Comeback: The Fall and Rise of the American Automobile Industry. - book reviews

Washington Monthly, Sept, 1994 by James Bennet

At the beginning of 1992, the directors of General Motors Corporation, the world's biggest industrial company, decided to figure out what was going on in the organization they theoretically controlled. The company by then was losing more than $1 billion every three months, and it had given up 10 percentage points of its U.S. car market share - an amount greater than the Chrysler Corporation's total car sales - in the previous seven years.

So in an unprecedented end run around top management, the board deputized one of its own, John G. Smale, the retired chairman of Procter & Gamble, to spend two months interviewing G.M.'s executives and reviewing the company's internal reports.

What Smale found, as described by Paul Ingrassia and Joseph B. White, was astounding: G.M. built lousy cars; it was the industry's most inefficient car designer and producer; and its announced cutbacks wouldn't close the gap between its dwindling sales and its colossal production capacity, meaning the losses would continue.

I say astounding, because the findings were so mundane. This is roughly equivalent to a blue-ribbon presidential commission taking two months in 1994 to figure out that the federal government is running a really big deficit. As the authors note, G.M. did not lack for independent sources of criticism: Automotive journalists and Wall Street auto analysts had been saying all this for years. But the board didn't believe them, because it was easier not to, and because management kept telling them everything was under control.

One of the unstated lessons of this absorbing, rich book is the power of individual men - and they are all men - to bring enormous companies to their knees by spinning captivating visions of financial growth and then controlling information as things go wrong. At G.M., the notorious Roger Smith would issue board members thick financial papers on the mornings before their monthly meetings, then grab them back as soon as the meetings ended. Who could have expected the directors - "bewildered sheep," the authors call them - to have noticed little changes, like when Smith blithely altered projections in 1990 to assume retirees would die two years earlier and that the pension fund would earn 10 percent more per year?

The authors, who won a Pulitzer Prize for their coverage of the G.M. boardroom shakeup that followed Smale's investigation, suggest such shenanigans are past for Detroit.
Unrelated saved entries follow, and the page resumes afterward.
-- pv_equiv track=rewrite | github.com/Ganesh-11062000/Data_Structures | Competitive_programming/contests/April long/covid_queue.py | go
-- ===== SOURCE A (Python) =====
-- def go(seq):
--     prev_loc = -1
--     for i in range(0,len(seq)):
--         if seq[i] == 1:
--             if prev_loc >=0:
--                 if i - prev_loc < 6:
--                     return "NO"
--                 else:
--                     prev_loc = i
--             else: prev_loc = i
--     return "YES"
-- ===== SOURCE B (Python) =====
-- def go(seq):
--     # A 1 violates the rule exactly when another 1 occurs in the window of
--     # the 5 following elements; check each position's bounded window.
--     return "NO" if any(x == 1 and 1 in seq[i + 1:i + 6] for i, x in enumerate(seq)) else "YES"
-- ===== Notes on version B (the rewrite author's own statement) =====
-- stated objective: simpler
-- what changed: Replaces A's stateful scan carrying prev_loc (the index of the last seen 1) with a stateless bounded-window test: a sequence fails iff some 1 has another 1 within the next 5 elements, checked per position via slice membership.
import Mathlib
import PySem

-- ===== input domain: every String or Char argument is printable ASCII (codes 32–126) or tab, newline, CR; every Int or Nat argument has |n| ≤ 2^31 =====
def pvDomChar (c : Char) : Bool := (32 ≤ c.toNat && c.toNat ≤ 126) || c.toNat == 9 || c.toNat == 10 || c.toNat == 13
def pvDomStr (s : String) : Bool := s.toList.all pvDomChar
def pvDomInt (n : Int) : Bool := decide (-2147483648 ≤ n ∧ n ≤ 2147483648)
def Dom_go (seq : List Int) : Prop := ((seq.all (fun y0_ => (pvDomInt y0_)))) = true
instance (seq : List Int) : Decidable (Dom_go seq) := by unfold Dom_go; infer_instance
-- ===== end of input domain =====

-- B replaces A's stateful prev_loc scan by a stateless bounded-window test
-- (a 1 with another 1 among the next 5 elements); objective: simpler.

-- ===== PORT A =====
-- loop 'for i in range(0, len(seq))' with state prev_loc and early return "NO";
-- seq[i] is always in range here, so getD is exact.
def goAux (seq : List Int) (i : Nat) (prev : Int) : String :=
  if i < seq.length then
    if seq.getD i 0 = 1 then
      if prev ≥ 0 then
        if (i : Int) - prev < 6 then "NO"
        else goAux seq (i + 1) (i : Int)
      else goAux seq (i + 1) (i : Int)
    else goAux seq (i + 1) prev
  else "YES"
termination_by seq.length - i

def go (seq : List Int) : String := goAux seq 0 (-1)

-- ===== PORT B =====
-- "NO" if any(x == 1 and 1 in seq[i+1:i+6] for i, x in enumerate(seq)) else "YES"
def go_alt (seq : List Int) : String :=
  if (PySem.List.enumerate seq 0).any
      (fun p => p.2 == 1 && (PySem.List.slice seq (some (p.1 + 1)) (some (p.1 + 6))).contains 1)
  then "NO" else "YES"

-- ===== PRECONDITION & SPEC =====
def Spec_go (seq : List Int) (out : String) : Prop := out = go_alt seq
instance (seq : List Int) (out : String) : Decidable (Spec_go seq out) := by unfold Spec_go; infer_instance

-- ===== CLAIM (what is proved, stated in full; the proofs are below) =====
def Claim_equal_go : Prop := ∀ (seq : List Int), Dom_go seq → Spec_go seq (go seq)

-- ===== LEMMAS AND PROOFS =====

-- the condition under which either program answers "NO", parameterised by A's loop state
def NoCond (seq : List Int) (i : Nat) (prev : Int) : Prop :=
  (∃ p q : Nat, i ≤ p ∧ p < q ∧ q < seq.length ∧ q < p + 6 ∧
      seq.getD p 0 = 1 ∧ seq.getD q 0 = 1)
  ∨ (0 ≤ prev ∧ ∃ q : Nat, i ≤ q ∧ q < seq.length ∧ seq.getD q 0 = 1 ∧ (q : Int) < prev + 6)

lemma goAux_yes_or_no (seq : List Int) (i : Nat) (prev : Int) :
    goAux seq i prev = "NO" ∨ goAux seq i prev = "YES" := by
  induction i, prev using goAux.induct seq with
  | case1 i prev h1 h2 h3 h4 =>
      rw [goAux, if_pos h1, if_pos h2, if_pos h3, if_pos h4]; exact Or.inl rfl
  | case2 i prev h1 h2 h3 h4 ih =>
      rw [goAux, if_pos h1, if_pos h2, if_pos h3, if_neg h4]; exact ih
  | case3 i prev h1 h2 h3 ih =>
      rw [goAux, if_pos h1, if_pos h2, if_neg h3]; exact ih
  | case4 i prev h1 h2 ih =>
      rw [goAux, if_pos h1, if_neg h2]; exact ih
  | case5 i prev h1 =>
      rw [goAux, if_neg h1]; exact Or.inr rfl

lemma goAux_no_iff (seq : List Int) (i : Nat) (prev : Int) :
    goAux seq i prev = "NO" ↔ NoCond seq i prev := by
  induction i, prev using goAux.induct seq with
  | case1 i prev h1 h2 h3 h4 =>
      rw [goAux, if_pos h1, if_pos h2, if_pos h3, if_pos h4]
      constructor
      · intro _
        exact Or.inr ⟨h3, i, le_refl i, h1, h2, by omega⟩
      · intro _; rfl
  | case2 i prev h1 h2 h3 h4 ih =>
      rw [goAux, if_pos h1, if_pos h2, if_pos h3, if_neg h4, ih]
      constructor
      · rintro (⟨p, q, hp, hpq, hq, hw, e1, e2⟩ | ⟨_, q, hqi, hq, e, hlt⟩)
        · exact Or.inl ⟨p, q, by omega, hpq, hq, hw, e1, e2⟩
        · exact Or.inl ⟨i, q, le_refl i, by omega, hq, by omega, h2, e⟩
      · rintro (⟨p, q, hp, hpq, hq, hw, e1, e2⟩ | ⟨_, q, hqi, hq, e, hlt⟩)
        · rcases Nat.eq_or_lt_of_le hp with rfl | hp'
          · exact Or.inr ⟨by positivity, q, by omega, hq, e2, by omega⟩
          · exact Or.inl ⟨p, q, hp', hpq, hq, hw, e1, e2⟩
        · exfalso; omega
  | case3 i prev h1 h2 h3 ih =>
      rw [goAux, if_pos h1, if_pos h2, if_neg h3, ih]
      constructor
      · rintro (⟨p, q, hp, hpq, hq, hw, e1, e2⟩ | ⟨_, q, hqi, hq, e, hlt⟩)
        · exact Or.inl ⟨p, q, by omega, hpq, hq, hw, e1, e2⟩
        · exact Or.inl ⟨i, q, le_refl i, by omega, hq, by omega, h2, e⟩
      · rintro (⟨p, q, hp, hpq, hq, hw, e1, e2⟩ | ⟨hp0, _⟩)
        · rcases Nat.eq_or_lt_of_le hp with rfl | hp'
          · exact Or.inr ⟨by positivity, q, by omega, hq, e2, by omega⟩
          · exact Or.inl ⟨p, q, hp', hpq, hq, hw, e1, e2⟩
        · exact absurd hp0 h3
  | case4 i prev h1 h2 ih =>
      rw [goAux, if_pos h1, if_neg h2, ih]
      constructor
      · rintro (⟨p, q, hp, hpq, hq, hw, e1, e2⟩ | ⟨hp0, q, hqi, hq, e, hlt⟩)
        · exact Or.inl ⟨p, q, by omega, hpq, hq, hw, e1, e2⟩
        · exact Or.inr ⟨hp0, q, by omega, hq, e, hlt⟩
      · rintro (⟨p, q, hp, hpq, hq, hw, e1, e2⟩ | ⟨hp0, q, hqi, hq, e, hlt⟩)
        · have hpi : i ≠ p := by rintro rfl; exact h2 e1
          exact Or.inl ⟨p, q, by omega, hpq, hq, hw, e1, e2⟩
        · have hqi' : i ≠ q := by rintro rfl; exact h2 e
          exact Or.inr ⟨hp0, q, by omega, hq, e, hlt⟩
  | case5 i prev h1 =>
      rw [goAux, if_neg h1]
      constructor
      · intro h; exact absurd h (by decide)
      · rintro (⟨p, q, hp, hpq, hq, _⟩ | ⟨_, q, hqi, hq, _⟩) <;> omega

-- B's window: 1 ∈ seq[p+1:p+6] characterised by an absolute index
lemma window_mem (seq : List Int) (p : Nat) :
    (1 : Int) ∈ (seq.drop (p + 1)).take 5 ↔
      ∃ q : Nat, p < q ∧ q < seq.length ∧ q < p + 6 ∧ seq.getD q 0 = 1 := by
  rw [List.mem_iff_getElem]
  constructor
  · rintro ⟨j, hj, hji⟩
    have hlen : j < 5 ∧ p + 1 + j < seq.length := by
      simp [List.length_take, List.length_drop] at hj; omega
    refine ⟨p + 1 + j, by omega, hlen.2, by omega, ?_⟩
    rw [List.getD_eq_getElem seq 0 hlen.2]
    simpa using hji
  · rintro ⟨q, hpq, hq, hw, e⟩
    have hjlen : q - (p + 1) < ((seq.drop (p + 1)).take 5).length := by
      simp [List.length_take, List.length_drop]; omega
    refine ⟨q - (p + 1), hjlen, ?_⟩
    rw [List.getElem_take, List.getElem_drop]
    have hidx : p + 1 + (q - (p + 1)) = q := by omega
    simp only [hidx]
    rw [← List.getD_eq_getElem seq 0 hq]; exact e

lemma go_alt_no_iff (seq : List Int) :
    go_alt seq = "NO" ↔ NoCond seq 0 (-1) := by
  unfold go_alt
  constructor
  · intro h
    have hany : (PySem.List.enumerate seq 0).any
        (fun p => p.2 == 1 && (PySem.List.slice seq (some (p.1 + 1)) (some (p.1 + 6))).contains 1) = true := by
      by_contra hn
      rw [if_neg (by simpa using hn)] at h
      exact absurd h (by decide)
    rw [List.any_eq_true] at hany
    obtain ⟨pr, hmem, hf⟩ := hany
    rw [PySem.List.mem_enumerate_iff] at hmem
    obtain ⟨k, hk, rfl⟩ := hmem
    simp only [Bool.and_eq_true, beq_iff_eq, List.contains_eq_mem, decide_eq_true_eq] at hf
    obtain ⟨e1, hin⟩ := hf
    have hcast : (0 : Int) + (k : Int) + 1 = ((k + 1 : Nat) : Int) ∧
        (0 : Int) + (k : Int) + 6 = ((k + 6 : Nat) : Int) := by omega
    rw [hcast.1, hcast.2, PySem.List.slice_natCast] at hin
    have : (k + 6) - (k + 1) = 5 := by omega
    rw [this] at hin
    rw [window_mem] at hin
    obtain ⟨q, hkq, hq, hw, e2⟩ := hin
    exact Or.inl ⟨k, q, Nat.zero_le k, hkq, hq, hw,
      by rw [List.getD_eq_getElem seq 0 hk]; exact e1, e2⟩
  · rintro (⟨p, q, _, hpq, hq, hw, e1, e2⟩ | ⟨h0, _⟩)
    · have hp : p < seq.length := by omega
      have hany : (PySem.List.enumerate seq 0).any
          (fun r => r.2 == 1 && (PySem.List.slice seq (some (r.1 + 1)) (some (r.1 + 6))).contains 1) = true := by
        rw [List.any_eq_true]
        refine ⟨((0 : Int) + p, seq[p]), (PySem.List.mem_enumerate_iff _ _ _).2 ⟨p, hp, rfl⟩, ?_⟩
        simp only [Bool.and_eq_true, beq_iff_eq, List.contains_eq_mem, decide_eq_true_eq]
        refine ⟨by rw [← List.getD_eq_getElem seq 0 hp]; exact e1, ?_⟩
        have hcast : (0 : Int) + (p : Int) + 1 = ((p + 1 : Nat) : Int) ∧
            (0 : Int) + (p : Int) + 6 = ((p + 6 : Nat) : Int) := by omega
        rw [hcast.1, hcast.2, PySem.List.slice_natCast]
        have : (p + 6) - (p + 1) = 5 := by omega
        rw [this, window_mem]
        exact ⟨q, hpq, hq, hw, e2⟩
      rw [if_pos hany]
    · exfalso; omega

-- ===== VERDICT (by name: the statement is the Claim_ definition above) =====
theorem go_spec : Claim_equal_go := by
  intro seq _
  unfold Spec_go go
  by_cases h : goAux seq 0 (-1) = "NO"
  · rw [h, Eq.comm, go_alt_no_iff]
    exact (goAux_no_iff seq 0 (-1)).1 h
  · have hy : goAux seq 0 (-1) = "YES" := (goAux_yes_or_no seq 0 (-1)).resolve_left h
    rw [hy]
    have hnc : ¬ NoCond seq 0 (-1) := fun hc => h ((goAux_no_iff seq 0 (-1)).2 hc)
    have : go_alt seq ≠ "NO" := fun hn => hnc ((go_alt_no_iff seq).1 hn)
    unfold go_alt at this ⊢
    by_cases hb : (PySem.List.enumerate seq 0).any
        (fun p => p.2 == 1 && (PySem.List.slice seq (some (p.1 + 1)) (some (p.1 + 6))).contains 1) = true
    · exact absurd (by rw [if_pos hb]) this
    · rw [if_neg hb]
-- pv_equiv track=rewrite | github.com/cldowdy/code-for-tampa-bay | program/assignment2add_charges.py | quote_comma_fix
-- ===== SOURCE A (Python) =====
-- def quote_comma_fix(aline):
--         """The purpose of this function is to go through the a string, and change all commas inside
--         of double quotes into periods. The function works by keeping a level parameter, and adding or
--         substracting from it every time it encounters a double quote. While inside the first level, if
--         a comma is encountered, it is substituded for a period
--
--         Arguments
--         --------
--         aline -- a string with weird commas
--         """
--
--         list_line = list(aline)
--         level = 0
--         for i, c in enumerate(list_line):
--                 if c == '"' and level == 0:
--                         level += 1
--                 elif c =='"' and level >= 1:
--                         level -= 1
--                 else:
--                         pass
--
--                 if c == "," and level >= 1:
--                         list_line[i] = "."
--
--         clean_line = "".join(list_line)
--         return clean_line
-- ===== SOURCE B (Python) =====
-- def quote_comma_fix(aline):
--     """Split on the double-quote character; segments alternate outside/inside quotes,
--     so swap commas for periods in every inside (odd-indexed) segment and rejoin."""
--     out = []
--     inside = False
--     for seg in aline.split('"'):
--         out.append(seg.replace(',', '.') if inside else seg)
--         inside = not inside
--     return '"'.join(out)
-- ===== Notes on version B (the rewrite author's own statement) =====
-- stated objective: faster
-- what changed: Replaces the per-character level-toggling loop with a split on the double-quote character, converting commas only in the odd (inside-quotes) segments via str.replace and rejoining; the C-level split/replace/join removes the Python-level per-character loop.
import Mathlib
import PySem

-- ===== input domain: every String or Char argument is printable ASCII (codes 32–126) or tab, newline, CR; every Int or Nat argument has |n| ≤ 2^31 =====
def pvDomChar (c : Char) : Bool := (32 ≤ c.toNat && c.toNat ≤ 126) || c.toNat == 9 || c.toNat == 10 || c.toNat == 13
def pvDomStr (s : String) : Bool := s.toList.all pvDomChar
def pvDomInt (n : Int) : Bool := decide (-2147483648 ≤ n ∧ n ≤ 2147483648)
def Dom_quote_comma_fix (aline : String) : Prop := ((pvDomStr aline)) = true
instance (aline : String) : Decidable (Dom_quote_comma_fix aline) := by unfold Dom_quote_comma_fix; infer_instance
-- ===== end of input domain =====

-- B replaces A's per-character quote-level loop with split-on-double-quote / convert odd segments / rejoin (measured faster by a constant factor).

-- ===== PORT A =====
-- A's for-loop over the characters with its integer `level`, one step per character.
def quote_comma_fix_go (level : Int) : List Char → List Char
  | [] => []
  | c :: cs =>
    let level' := if c = '"' ∧ level = 0 then level + 1
                  else if c = '"' ∧ level ≥ 1 then level - 1
                  else level
    let c' := if c = ',' ∧ level' ≥ 1 then '.' else c
    c' :: quote_comma_fix_go level' cs

def quote_comma_fix (aline : String) : String :=
  String.mk (quote_comma_fix_go 0 aline.toList)

-- ===== PORT B =====
-- aline.split('"') for the single-character separator '"': (first segment, remaining segments). Exact hand port.
def splitQuote : List Char → List Char × List (List Char)
  | [] => ([], [])
  | c :: cs =>
    let p := splitQuote cs
    if c = '"' then ([], p.1 :: p.2) else (c :: p.1, p.2)

-- seg.replace(',', '.') for single characters is a per-character map. Exact hand port.
def convComma (c : Char) : Char := if c = ',' then '.' else c

-- the loop over segments with the alternating `inside` flag
def mapSegs : Bool → List (List Char) → List (List Char)
  | _, [] => []
  | inside, s :: rest => (if inside then s.map convComma else s) :: mapSegs (!inside) rest

def quote_comma_fix_alt (aline : String) : String :=
  let p := splitQuote aline.toList
  String.mk (List.intercalate ['"'] (mapSegs false (p.1 :: p.2)))

-- ===== PRECONDITION & SPEC =====
def Spec_quote_comma_fix (aline : String) (out : String) : Prop := out = quote_comma_fix_alt aline
instance (aline : String) (out : String) : Decidable (Spec_quote_comma_fix aline out) := by unfold Spec_quote_comma_fix; infer_instance

-- ===== CLAIM (what is proved, stated in full; the proofs are below) =====
def Claim_equal_quote_comma_fix : Prop := ∀ (aline : String), Dom_quote_comma_fix aline → Spec_quote_comma_fix aline (quote_comma_fix aline)

-- ===== LEMMAS AND PROOFS =====

lemma intercalate_cons (sep x : List Char) (S : List (List Char)) :
    List.intercalate sep (x :: S) = x ++ (if S = [] then [] else sep ++ List.intercalate sep S) := by
  cases S with
  | nil => simp [List.intercalate]
  | cons y ys => simp [List.intercalate, List.intersperse]

lemma go_eq_alt (cs : List Char) :
    quote_comma_fix_go 0 cs
      = List.intercalate ['"'] (mapSegs false ((splitQuote cs).1 :: (splitQuote cs).2)) ∧
    quote_comma_fix_go 1 cs
      = List.intercalate ['"'] (mapSegs true ((splitQuote cs).1 :: (splitQuote cs).2)) := by
  induction cs with
  | nil => simp [quote_comma_fix_go, splitQuote, mapSegs, List.intercalate]
  | cons c cs ih =>
    obtain ⟨h0, h1⟩ := ih
    by_cases hq : c = '"'
    · subst hq
      constructor
      · rw [show quote_comma_fix_go 0 ('"' :: cs) = '"' :: quote_comma_fix_go 1 cs by
          simp [quote_comma_fix_go]]
        simp only [splitQuote, mapSegs, Bool.not_false]
        rw [intercalate_cons]
        simp [h1, mapSegs]
      · rw [show quote_comma_fix_go 1 ('"' :: cs) = '"' :: quote_comma_fix_go 0 cs by
          simp [quote_comma_fix_go]]
        simp only [splitQuote, mapSegs, Bool.not_true]
        rw [intercalate_cons]
        simp [h0, mapSegs]
    · constructor
      · rw [show quote_comma_fix_go 0 (c :: cs) = c :: quote_comma_fix_go 0 cs by
          simp [quote_comma_fix_go, hq]]
        simp only [splitQuote, if_neg hq, mapSegs, Bool.not_false]
        rw [intercalate_cons, h0]
        simp only [mapSegs, Bool.not_false]
        rw [intercalate_cons]
        simp
      · rw [show quote_comma_fix_go 1 (c :: cs) = convComma c :: quote_comma_fix_go 1 cs by
          by_cases hc : c = ','
          · simp [quote_comma_fix_go, hq, hc, convComma]
          · simp [quote_comma_fix_go, hq, hc, convComma]]
        simp only [splitQuote, if_neg hq, mapSegs, Bool.not_true, List.map_cons]
        rw [intercalate_cons, h1]
        simp only [mapSegs, Bool.not_true]
        rw [intercalate_cons]
        simp

-- ===== VERDICT (by name: the statement is the Claim_ definition above) =====
theorem quote_comma_fix_spec : Claim_equal_quote_comma_fix := by
  intro aline _
  show _ = _
  simp only [quote_comma_fix, quote_comma_fix_alt]
  exact congrArg String.mk (go_eq_alt aline.toList).1
-- pv_equiv track=rewrite | github.com/bibersay/Algorithm | programmers/60248_fine rectangle.py | solution
-- ===== SOURCE A (Python) =====
-- def solution(w, h):
--     if w == h:
--         return w * h - w
--     larger = max(w, h)
--     smaller = min(w, h)
--     while larger and smaller:
--         smaller,larger = larger % smaller, smaller
--     gcd = larger
--
--     return w*h - (w+h-gcd)
-- ===== SOURCE B (Python) =====
-- def solution(w, h):
--     def g(a, b):
--         return a if (a == 0 or b == 0) else g(b, a % b)
--     return w * h - w - h + g(max(w, h), min(w, h))
-- ===== Notes on version B (the rewrite author's own statement) =====
-- stated objective: simpler
-- what changed: Replaced the while-loop Euclid with a recursive gcd helper and dropped the redundant w==h special case, returning the single closed formula w*h - w - h + g directly.
import Mathlib
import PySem

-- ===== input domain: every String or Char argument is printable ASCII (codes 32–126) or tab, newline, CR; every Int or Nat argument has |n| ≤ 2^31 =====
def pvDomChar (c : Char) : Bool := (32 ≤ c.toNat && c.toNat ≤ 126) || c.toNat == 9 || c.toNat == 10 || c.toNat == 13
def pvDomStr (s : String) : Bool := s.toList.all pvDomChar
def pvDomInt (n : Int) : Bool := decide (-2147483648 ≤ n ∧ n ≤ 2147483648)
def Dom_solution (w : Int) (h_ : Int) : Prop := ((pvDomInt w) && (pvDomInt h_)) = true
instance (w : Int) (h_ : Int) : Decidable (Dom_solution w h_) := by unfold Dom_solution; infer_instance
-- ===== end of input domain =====

-- B replaces A's while-loop Euclid and its redundant w==h shortcut by one recursive
-- gcd helper and a single closed formula (objective: simpler).

-- Python's % has the divisor's sign and |a % b| < |b| for b ≠ 0 (used for termination).
theorem pv_mod_natAbs_lt (a b : Int) (hb : b ≠ 0) :
    (PySem.Int.mod a b).natAbs < b.natAbs := by
  rcases lt_or_gt_of_ne hb with h | h
  · have := PySem.Int.mod_neg_bounds a (b := b) h
    omega
  · have h1 := PySem.Int.mod_nonneg a (b := b) h
    have h2 := PySem.Int.mod_lt a (b := b) h
    omega

-- ===== PORT A =====
-- A's while loop: state (larger, smaller); one step is smaller,larger = larger % smaller, smaller.
def solLoop (larger smaller : Int) : Int :=
  if h : larger ≠ 0 ∧ smaller ≠ 0 then
    solLoop smaller (PySem.Int.mod larger smaller)
  else larger
termination_by smaller.natAbs
decreasing_by exact pv_mod_natAbs_lt larger smaller h.2

def solution (w : Int) (h_ : Int) : Int :=
  if w = h_ then w * h_ - w
  else
    let larger := max w h_
    let smaller := min w h_
    let gcd := solLoop larger smaller
    w * h_ - (w + h_ - gcd)

-- ===== PORT B =====
def altG (a b : Int) : Int :=
  if h : a = 0 ∨ b = 0 then a
  else altG b (PySem.Int.mod a b)
termination_by b.natAbs
decreasing_by exact pv_mod_natAbs_lt a b (by tauto)

def solution_alt (w : Int) (h_ : Int) : Int :=
  w * h_ - w - h_ + altG (max w h_) (min w h_)

-- ===== PRECONDITION & SPEC =====
def Spec_solution (w : Int) (h_ : Int) (out : Int) : Prop := out = solution_alt w h_
instance (w : Int) (h_ : Int) (out : Int) : Decidable (Spec_solution w h_ out) := by unfold Spec_solution; infer_instance

-- ===== CLAIM (what is proved, stated in full; the proofs are below) =====
def Claim_equal_solution : Prop := ∀ (w : Int) (h_ : Int), Dom_solution w h_ → Spec_solution w h_ (solution w h_)

-- ===== LEMMAS AND PROOFS =====

-- A's loop and B's recursive helper are the same Euclidean recurrence.
theorem solLoop_eq_altG (a b : Int) : solLoop a b = altG a b := by
  induction a, b using solLoop.induct with
  | case1 a b h ih =>
    rw [solLoop, altG, dif_pos h, dif_neg (by tauto)]
    exact ih
  | case2 a b h =>
    rw [solLoop, altG, dif_neg h, dif_pos (by tauto)]

theorem altG_self (w : Int) : altG w w = if w = 0 then 0 else w := by
  by_cases h : w = 0
  · simp [altG, h]
  · rw [if_neg h, altG, dif_neg (by tauto)]
    have hm : PySem.Int.mod w w = 0 := (PySem.Int.mod_eq_zero_iff_dvd w w).2 dvd_rfl
    rw [hm, altG, dif_pos (Or.inr rfl)]

-- ===== VERDICT (by name: the statement is the Claim_ definition above) =====
theorem solution_spec : Claim_equal_solution := by
  intro w h_ _
  unfold Spec_solution solution solution_alt
  by_cases hw : w = h_
  · subst hw
    rw [if_pos rfl, max_self, min_self, altG_self]
    by_cases h0 : w = 0
    · simp [h0]
    · rw [if_neg h0]; ring
  · rw [if_neg hw]
    simp only [solLoop_eq_altG]
    ring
The book ends at last January's chest-thumping Detroit auto show, with Big Three sales booming, the Japanese on the run, all the villains conveniently departed, and a new generation of sober leaders committed to teamwork firmly in place.

Perhaps. Still, this big book picks up where The Reckoning, David Halberstam's very big book about the decline of the Big Three, left off. And one can't help suspecting this publishing cycle is likely to repeat itself.

It is true that the publicly egomaniacal auto barons have exited. Their managerial flaws notwithstanding, their departure is mourned by journalists because they made great copy. Their antics yield the liveliest passages in Comeback.

One of the many previously unreported anecdotes has Ronald Reagan trying to ease Lee Iacocca out of a speaking role during the 1986 celebration of the Statue of Liberty's restoration. Chrysler was a major sponsor of the celebration, Iacocca had headed the national commission to restore the statue, and he was scheduled to introduce Reagan. But the White House was nervous that Iacocca harbored presidential ambitions; it didn't help that Iacocca once called White House Chief of Staff Donald Regan a cocksucker.

Iacocca refused to back out, and ordered Ben Bidwell, a Chrysler executive, to deliver that message.

"Are you saying, Mr. Bidwell," shouts an outraged protocol officer, "that Lee Iacocca will not accede to the wishes of the President of the United States?"

"That's exactly what I'm saying," Bidwell replied. "And if the President doesn't accede to Mr. Iacocca, when the parade of ships begins, the television screens will go blank!" Reagan blinked.

The authors do a wonderful job of shredding the already frayed Iacocca myth. Like Roger Smith, Iacocca, a notorious cheapskate, is seen greedily trying to further pad his bulging pockets and pleading for continued use of the company jet as the board finally pushes him out the door. When he traveled as chairman, a convoy of limos awaited him at every airport; once retired, he was astonished to discover self-service gas stations.

Since the days when Henry Ford squashed all efforts to improve the Model T, this kind of executive arrogance has been a recurring pitfall for the Big Three. It led Iacocca to make many of the same stupid mistakes as executives at G.M. and Ford. During the eighties, the three companies spent billions diversifying into businesses they didn't understand, while their core auto operations suffered. Chrysler lost untold millions trying to manipulate its stock price, buying its own stock high and selling it low.